X, y = make_moons(n_samples=200, noise=0.1)
y_ = torch.unsqueeze(torch.tensor(y), 1)  # used for one-hot encoded labels
y_hot = torch.scatter(torch.zeros((200, 2)), 1, y_, 1)

c = ["#1f77b4" if y_ == 0 else "#ff7f0e" for y_ in y]  # colours for each class
plt.axis("off")
plt.scatter(X[:, 0], X[:, 1], c=c)
plt.show()

import pennylane as qml
import torch.nn as nn

n_qubits = 2
n_layers = 6
dev = qml.device("default.qubit", wires=n_qubits)

@qml.qnode(dev,diff_method='parameter-shift')
def qnode(inputs, weights):
    qml.AngleEmbedding(inputs, wires=range(n_qubits))
    qml.BasicEntanglerLayers(weights, wires=range(n_qubits))
    return [qml.expval(qml.PauliZ(wires=i)) for i in range(n_qubits)]

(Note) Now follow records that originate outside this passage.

-- pv_equiv track=rewrite | github.com/mkuchnik/relm | relm/src/relm/regex.py | simple_prefix_in_regex
-- ===== SOURCE A (Python) =====
-- def simple_prefix_in_regex(query):
--     """Return a string (not-regex) prefix in regex."""
--     special_chars = set([
--         "(",
--         ")",
--         "[",
--         "]",
--         "*",
--         "+",
--         ".",
--         "|",
--     ])
--     special_char_idxs = [i for i, char in enumerate(query) if char in
--                          special_chars]
--     # TODO(mkuchnik): Need to implement full stack-based parsing
--     if not special_char_idxs:
--         return query
--     first_special_idx = min(special_char_idxs)
--     return query[:first_special_idx]
-- ===== SOURCE B (Python) =====
-- def simple_prefix_in_regex(query):
--     """Return a string (not-regex) prefix in regex."""
--     cut = min((j for j in map(query.find, "()[]*+.|") if j != -1),
--               default=len(query))
--     return query[:cut]
-- ===== Notes on version B (the rewrite author's own statement) =====
-- stated objective: faster
-- what changed: Instead of enumerating every character of the query in Python and taking the min of all special-character indices, B runs one str.find per special character (8 C-level substring searches) and cuts the query at the smallest hit, defaulting to the full length.
import Mathlib
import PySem

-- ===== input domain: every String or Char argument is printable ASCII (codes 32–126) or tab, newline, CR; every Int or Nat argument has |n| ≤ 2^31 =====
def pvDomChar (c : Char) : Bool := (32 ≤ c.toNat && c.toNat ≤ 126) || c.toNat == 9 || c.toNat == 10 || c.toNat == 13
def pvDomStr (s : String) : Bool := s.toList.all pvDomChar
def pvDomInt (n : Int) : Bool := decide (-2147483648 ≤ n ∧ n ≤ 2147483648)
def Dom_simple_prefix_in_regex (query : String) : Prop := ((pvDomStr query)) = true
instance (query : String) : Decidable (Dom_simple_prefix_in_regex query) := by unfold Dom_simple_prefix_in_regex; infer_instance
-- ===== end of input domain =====

-- B replaces A's per-character index enumeration by one str.find per special character
-- plus a min with default; a timing run measured B faster (constant-factor: C-level find).


-- ===== PORT A =====
def simple_prefix_in_regex (query : String) : String :=
  let special_chars : PySem.Set Char :=
    PySem.Set.ofList ['(', ')', '[', ']', '*', '+', '.', '|']
  let special_char_idxs : List Int :=
    ((PySem.List.enumerate query.toList).filter
      (fun p => PySem.Set.contains special_chars p.2)).map (fun p => p.1)
  if special_char_idxs.isEmpty then query
  else
    let first_special_idx : Int :=
      (PySem.List.min? special_char_idxs (fun x => x)).getD 0
    PySem.Str.slice query none (some first_special_idx)

-- ===== PORT B =====
def simple_prefix_in_regex_alt (query : String) : String :=
  let cut : Int :=
    PySem.List.minD
      ((("()[]*+.|" : String).toList.map
        (fun c => PySem.Str.find query (String.ofList [c]))).filter (fun j => j ≠ -1))
      (fun x => x) (PySem.Str.len query)
  PySem.Str.slice query none (some cut)

-- ===== PRECONDITION & SPEC =====
def Spec_simple_prefix_in_regex (query : String) (out : String) : Prop := out = simple_prefix_in_regex_alt query
instance (query : String) (out : String) : Decidable (Spec_simple_prefix_in_regex query out) := by unfold Spec_simple_prefix_in_regex; infer_instance

-- ===== CLAIM (what is proved, stated in full; the proofs are below) =====
def Claim_equal_simple_prefix_in_regex : Prop := ∀ (query : String), Dom_simple_prefix_in_regex query → Spec_simple_prefix_in_regex query (simple_prefix_in_regex query)

-- ===== LEMMAS AND PROOFS =====

/-- The eight regex special characters, shared vocabulary of the proofs. -/
def pvSpecial (c : Char) : Bool := c ∈ ['(', ')', '[', ']', '*', '+', '.', '|']

/-- Singleton prefix = head?. -/
lemma pv_singleton_prefix (t : List Char) (c : Char) : [c] <+: t ↔ t.head? = some c := by
  cases t with
  | nil => simp
  | cons d t =>
    constructor
    · rintro ⟨u, hu⟩
      cases hu
      simp
    · intro h
      simp only [List.head?_cons, Option.some.injEq] at h
      subst h
      exact ⟨t, rfl⟩

/-- Singleton prefix of a drop = getElem?. -/
lemma pv_singleton_prefix_drop (l : List Char) (k : Nat) (c : Char) :
    [c] <+: l.drop k ↔ l[k]? = some c := by
  rw [pv_singleton_prefix, List.head?_drop]

/-- Singleton infix = membership. -/
lemma pv_singleton_infix (l : List Char) (c : Char) :
    [c] <:+: l ↔ c ∈ l := by
  constructor
  · intro h
    exact List.singleton_sublist.mp h.sublist
  · intro h
    obtain ⟨s, t, hst⟩ := List.append_of_mem h
    exact ⟨s, t, by simp [hst]⟩

/-- A's membership test is pvSpecial. -/
lemma pv_contains_special (c : Char) :
    PySem.Set.contains (PySem.Set.ofList ['(', ')', '[', ']', '*', '+', '.', '|']) c = pvSpecial c := by
  simp [PySem.Set.contains, pvSpecial]

/-- Membership in A's index list. -/
lemma pv_mem_idxs (l : List Char) (m : Int) :
    m ∈ ((PySem.List.enumerate l).filter
        (fun p => PySem.Set.contains (PySem.Set.ofList ['(', ')', '[', ']', '*', '+', '.', '|']) p.2)).map
        (fun p => p.1) ↔
      ∃ k : Nat, ∃ _ : k < l.length, m = (k : Int) ∧ pvSpecial l[k] := by
  simp only [List.mem_map, List.mem_filter]
  constructor
  · rintro ⟨p, ⟨hpe, hps⟩, hpm⟩
    obtain ⟨k, hk, rfl⟩ := (PySem.List.mem_enumerate_iff l 0 p).mp hpe
    rw [pv_contains_special] at hps
    exact ⟨k, hk, by simpa using hpm.symm, hps⟩
  · rintro ⟨k, hk, rfl, hsp⟩
    refine ⟨((k : Int), l[k]), ⟨(PySem.List.mem_enumerate_iff l 0 _).mpr ⟨k, hk, by simp⟩, ?_⟩, rfl⟩
    rw [pv_contains_special]
    exact hsp

/-- Membership in B's filtered find list. -/
lemma pv_mem_finds (l : List Char) (j : Int) :
    j ∈ (("()[]*+.|" : String).toList.map
        (fun c => PySem.Chars.find l [c])).filter (fun j => j ≠ -1) ↔
      ∃ c, pvSpecial c ∧ PySem.Chars.find l [c] = j ∧ j ≠ -1 := by
  have hchars : ("()[]*+.|" : String).toList = ['(', ')', '[', ']', '*', '+', '.', '|'] := by decide
  simp only [List.mem_filter, List.mem_map, hchars]
  constructor
  · rintro ⟨⟨c, hc, rfl⟩, hne⟩
    exact ⟨c, by simpa [pvSpecial] using hc, rfl, by simpa using hne⟩
  · rintro ⟨c, hc, rfl, hne⟩
    exact ⟨⟨c, by simpa [pvSpecial] using hc, rfl⟩, by simpa using hne⟩

/-- A's minimum index equals findIdx when a special character exists. -/
lemma pv_A_min (l : List Char)
    (hne : ¬ ((PySem.List.enumerate l).filter
        (fun p => PySem.Set.contains (PySem.Set.ofList ['(', ')', '[', ']', '*', '+', '.', '|']) p.2)).map
        (fun p => p.1) = []) :
    (PySem.List.min? (((PySem.List.enumerate l).filter
        (fun p => PySem.Set.contains (PySem.Set.ofList ['(', ')', '[', ']', '*', '+', '.', '|']) p.2)).map
        (fun p => p.1)) (fun x => x)).getD 0 = (l.findIdx pvSpecial : Int) := by
  obtain ⟨m, hm⟩ : ∃ m, PySem.List.min? (((PySem.List.enumerate l).filter
      (fun p => PySem.Set.contains (PySem.Set.ofList ['(', ')', '[', ']', '*', '+', '.', '|']) p.2)).map
      (fun p => p.1)) (fun x => x) = some m := by
    cases h : PySem.List.min? (((PySem.List.enumerate l).filter
        (fun p => PySem.Set.contains (PySem.Set.ofList ['(', ')', '[', ']', '*', '+', '.', '|']) p.2)).map
        (fun p => p.1)) (fun x => x) with
    | none => exact absurd ((PySem.List.min?_eq_none_iff _ _).mp h) hne
    | some m => exact ⟨m, rfl⟩
  obtain ⟨k, hk, rfl, hsp⟩ := (pv_mem_idxs l m).mp (PySem.List.min?_mem hm)
  have hNk : l.findIdx pvSpecial ≤ k := by
    by_contra h
    push Not at h
    exact Bool.noConfusion (hsp.symm.trans (List.not_of_lt_findIdx h))
  have hlt : l.findIdx pvSpecial < l.length :=
    List.findIdx_lt_length.mpr ⟨l[k], List.getElem_mem hk, hsp⟩
  have hspN : pvSpecial l[l.findIdx pvSpecial] := List.findIdx_getElem (w := hlt)
  have hmemN : ((l.findIdx pvSpecial : Int)) ∈ ((PySem.List.enumerate l).filter
      (fun p => PySem.Set.contains (PySem.Set.ofList ['(', ')', '[', ']', '*', '+', '.', '|']) p.2)).map
      (fun p => p.1) := (pv_mem_idxs l _).mpr ⟨_, hlt, rfl, hspN⟩
  have hle := PySem.List.min?_isMin hm _ hmemN
  simp only [hm, Option.getD_some]
  simp only at hle
  omega

/-- B's cut equals findIdx (with the no-special default equal to the length). -/
lemma pv_B_min (l : List Char) :
    PySem.List.minD ((("()[]*+.|" : String).toList.map
        (fun c => PySem.Chars.find l [c])).filter (fun j => j ≠ -1))
      (fun x => x) (l.length : Int) = (l.findIdx pvSpecial : Int) := by
  by_cases hspec : l.findIdx pvSpecial < l.length
  · have hspN : pvSpecial l[l.findIdx pvSpecial] := List.findIdx_getElem (w := hspec)
    have hinf : [l[l.findIdx pvSpecial]] <:+: l :=
      (pv_singleton_infix l _).mpr (List.getElem_mem hspec)
    have hfind0 : (0 : Int) ≤ PySem.Chars.find l [l[l.findIdx pvSpecial]] :=
      (PySem.Chars.find_nonneg_iff l _).mpr hinf
    obtain ⟨hpref, hmin⟩ := PySem.Chars.find_spec hfind0
    have hle1 : (PySem.Chars.find l [l[l.findIdx pvSpecial]]).toNat ≤ l.findIdx pvSpecial := by
      by_contra h
      push Not at h
      exact hmin _ h ((pv_singleton_prefix_drop l _ _).mpr (List.getElem?_eq_getElem hspec))
    have hge1 : l.findIdx pvSpecial ≤ (PySem.Chars.find l [l[l.findIdx pvSpecial]]).toNat := by
      by_contra h
      push Not at h
      have hne := List.not_of_lt_findIdx h
      have hgd := (pv_singleton_prefix_drop l _ _).mp hpref
      obtain ⟨hb, heq⟩ := List.getElem_of_getElem? hgd
      have hsp' : pvSpecial (l[(PySem.Chars.find l [l[l.findIdx pvSpecial]]).toNat]'hb) = true := by
        rw [heq]
        exact hspN
      exact Bool.noConfusion (hsp'.symm.trans hne)
    have hfeq : PySem.Chars.find l [l[l.findIdx pvSpecial]] = (l.findIdx pvSpecial : Int) := by
      omega
    have hmemN : ((l.findIdx pvSpecial : Int)) ∈ (("()[]*+.|" : String).toList.map
        (fun c => PySem.Chars.find l [c])).filter (fun j => j ≠ -1) :=
      (pv_mem_finds l _).mpr ⟨_, hspN, hfeq, by omega⟩
    have hub := PySem.List.minD_id_le _ (l.length : Int) _ hmemN
    have hmm := PySem.List.minD_mem (("()[]*+.|" : String).toList.map
        (fun c => PySem.Chars.find l [c]) |>.filter (fun j => j ≠ -1))
        (fun x => x) (l.length : Int) (List.ne_nil_of_mem hmemN)
    obtain ⟨c, hc, hfc, hne'⟩ := (pv_mem_finds l _).mp hmm
    set M := PySem.List.minD ((("()[]*+.|" : String).toList.map
        (fun c => PySem.Chars.find l [c])).filter (fun j => j ≠ -1))
      (fun x => x) (l.length : Int) with hM
    have hM0 : (0 : Int) ≤ M := by
      have := PySem.Chars.neg_one_le_find l [c]
      omega
    rw [← hfc] at hM0
    obtain ⟨hpref2, _⟩ := PySem.Chars.find_spec hM0
    have hgd2 := (pv_singleton_prefix_drop l _ _).mp hpref2
    have hlen2 : (PySem.Chars.find l [c]).toNat < l.length := by
      have := List.getElem?_eq_some_iff.mp hgd2
      exact this.1
    obtain ⟨hb2, heq2⟩ := List.getElem_of_getElem? hgd2
    have hsp2 : pvSpecial l[(PySem.Chars.find l [c]).toNat] := by
      rw [heq2]
      exact hc
    have hlb : l.findIdx pvSpecial ≤ (PySem.Chars.find l [c]).toNat := by
      by_contra h
      push Not at h
      exact Bool.noConfusion (hsp2.symm.trans (List.not_of_lt_findIdx h))
    rw [hfc] at hM0
    omega
  · have hNlen : l.findIdx pvSpecial = l.length := by
      have := List.findIdx_le_length (p := pvSpecial) (xs := l)
      omega
    have hall := List.findIdx_eq_length.mp hNlen
    have hnil : (("()[]*+.|" : String).toList.map
        (fun c => PySem.Chars.find l [c])).filter (fun j => j ≠ -1) = [] := by
      rw [List.eq_nil_iff_forall_not_mem]
      intro j hj
      obtain ⟨c, hc, hfc, hne'⟩ := (pv_mem_finds l _).mp hj
      have hin : [c] <:+: l := by
        by_contra h
        exact hne' (hfc ▸ (PySem.Chars.find_eq_neg_one_iff l [c]).mpr h)
      exact Bool.noConfusion (hc.symm.trans (hall c ((pv_singleton_infix l c).mp hin)))
    rw [hnil, PySem.List.minD_nil, hNlen]

theorem pv_main (q : String) : simple_prefix_in_regex q = simple_prefix_in_regex_alt q := by
  unfold simple_prefix_in_regex simple_prefix_in_regex_alt
  have hfind : ∀ c : Char, PySem.Str.find q (String.ofList [c]) = PySem.Chars.find q.toList [c] := by
    intro c
    simp [PySem.Str.find_eq]
  have hlen : PySem.Str.len q = (q.toList.length : Int) := PySem.Str.len_eq q
  simp only [hfind, hlen]
  rw [pv_B_min q.toList]
  by_cases hspec : q.toList.findIdx pvSpecial < q.toList.length
  · have hspN : pvSpecial q.toList[q.toList.findIdx pvSpecial] := List.findIdx_getElem (w := hspec)
    have hmemN : ((q.toList.findIdx pvSpecial : Int)) ∈ ((PySem.List.enumerate q.toList).filter
        (fun p => PySem.Set.contains (PySem.Set.ofList ['(', ')', '[', ']', '*', '+', '.', '|']) p.2)).map
        (fun p => p.1) := (pv_mem_idxs q.toList _).mpr ⟨_, hspec, rfl, hspN⟩
    have hne := List.ne_nil_of_mem hmemN
    rw [if_neg (by simpa [List.isEmpty_iff] using hne)]
    rw [pv_A_min q.toList hne]
  · have hNlen : q.toList.findIdx pvSpecial = q.toList.length := by
      have := List.findIdx_le_length (p := pvSpecial) (xs := q.toList)
      omega
    have hall := List.findIdx_eq_length.mp hNlen
    have hnil : ((PySem.List.enumerate q.toList).filter
        (fun p => PySem.Set.contains (PySem.Set.ofList ['(', ')', '[', ']', '*', '+', '.', '|']) p.2)).map
        (fun p => p.1) = [] := by
      rw [List.eq_nil_iff_forall_not_mem]
      intro m hm
      obtain ⟨k, hk, rfl, hsp⟩ := (pv_mem_idxs q.toList m).mp hm
      exact Bool.noConfusion (hsp.symm.trans (hall _ (List.getElem_mem hk)))
    rw [if_pos (by rw [hnil]; rfl)]
    rw [hNlen]
    have ht : q.toList.take q.length = q.toList := by
      rw [← String.length_toList]
      exact List.take_length
    simp [PySem.Str.slice, ht]

-- ===== VERDICT (by name: the statement is the Claim_ definition above) =====
theorem simple_prefix_in_regex_spec : Claim_equal_simple_prefix_in_regex := by
  intro q _
  unfold Spec_simple_prefix_in_regex
  exact pv_main q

class HybridModel(nn.Module):

    def __init__(self):

        super().__init__()
        self.clayer_1 = nn.Linear(2, n_qubits)
        self.q_params = nn.Parameter(torch.randn(n_layers , n_qubits))
        self.clayer_2 = nn.Linear(n_qubits, 2)
        self.softmax = nn.Softmax(dim=1)

    def forward(self, inputs):
        q_in = self.clayer_1(inputs)

        # Apply the quantum circuit to each element of the batch and append to q_out
        q_out = torch.Tensor(0, n_qubits)

        for elem in q_in:
            q_out_elem = torch.hstack(qnode(elem, self.q_params)).float().unsqueeze(0)
            q_out = torch.cat((q_out, q_out_elem))

        # return the two-dimensional prediction from the postprocessing layer
        x = self.clayer_2(q_out)
        return self.softmax(x)

model = HybridModel()

# Data and batches
X = torch.tensor(X, requires_grad=True).float()
y_hot = y_hot.float()

batch_size = 5
batches = 200 // batch_size

data_loader = torch.utils.data.DataLoader(
    list(zip(X, y_hot)), batch_size=batch_size, shuffle=True, drop_last=True
)

# Optimization
epochs = 6
loss = nn.L1Loss()
opt = torch.optim.SGD(model.parameters(), lr=0.2)

for epoch in range(epochs):

    running_loss = 0

    for xs, ys in data_loader:
        opt.zero_grad()

        loss_evaluated = loss(model(xs), ys)
        loss_evaluated.backward()

        opt.step()

        running_loss += loss_evaluated

    avg_loss = running_loss / batches
    print("Average loss over epoch {}: {:.4f}".format(epoch + 1, avg_loss))

y_pred = model(X)
predictions = torch.argmax(y_pred, axis=1).detach().numpy()

correct = [1 if p == p_true else 0 for p, p_true in zip(predictions, y)]
accuracy = sum(correct) / len(correct)
print(f"Accuracy: {accuracy * 100}%")

It took me a while to make it but I hope it can help you to see how to update your code by using nn.Parameter instead of TorchLayer and breaking up the batches with for elem in q_in:.
Let me know if you have any questions on the code specifics!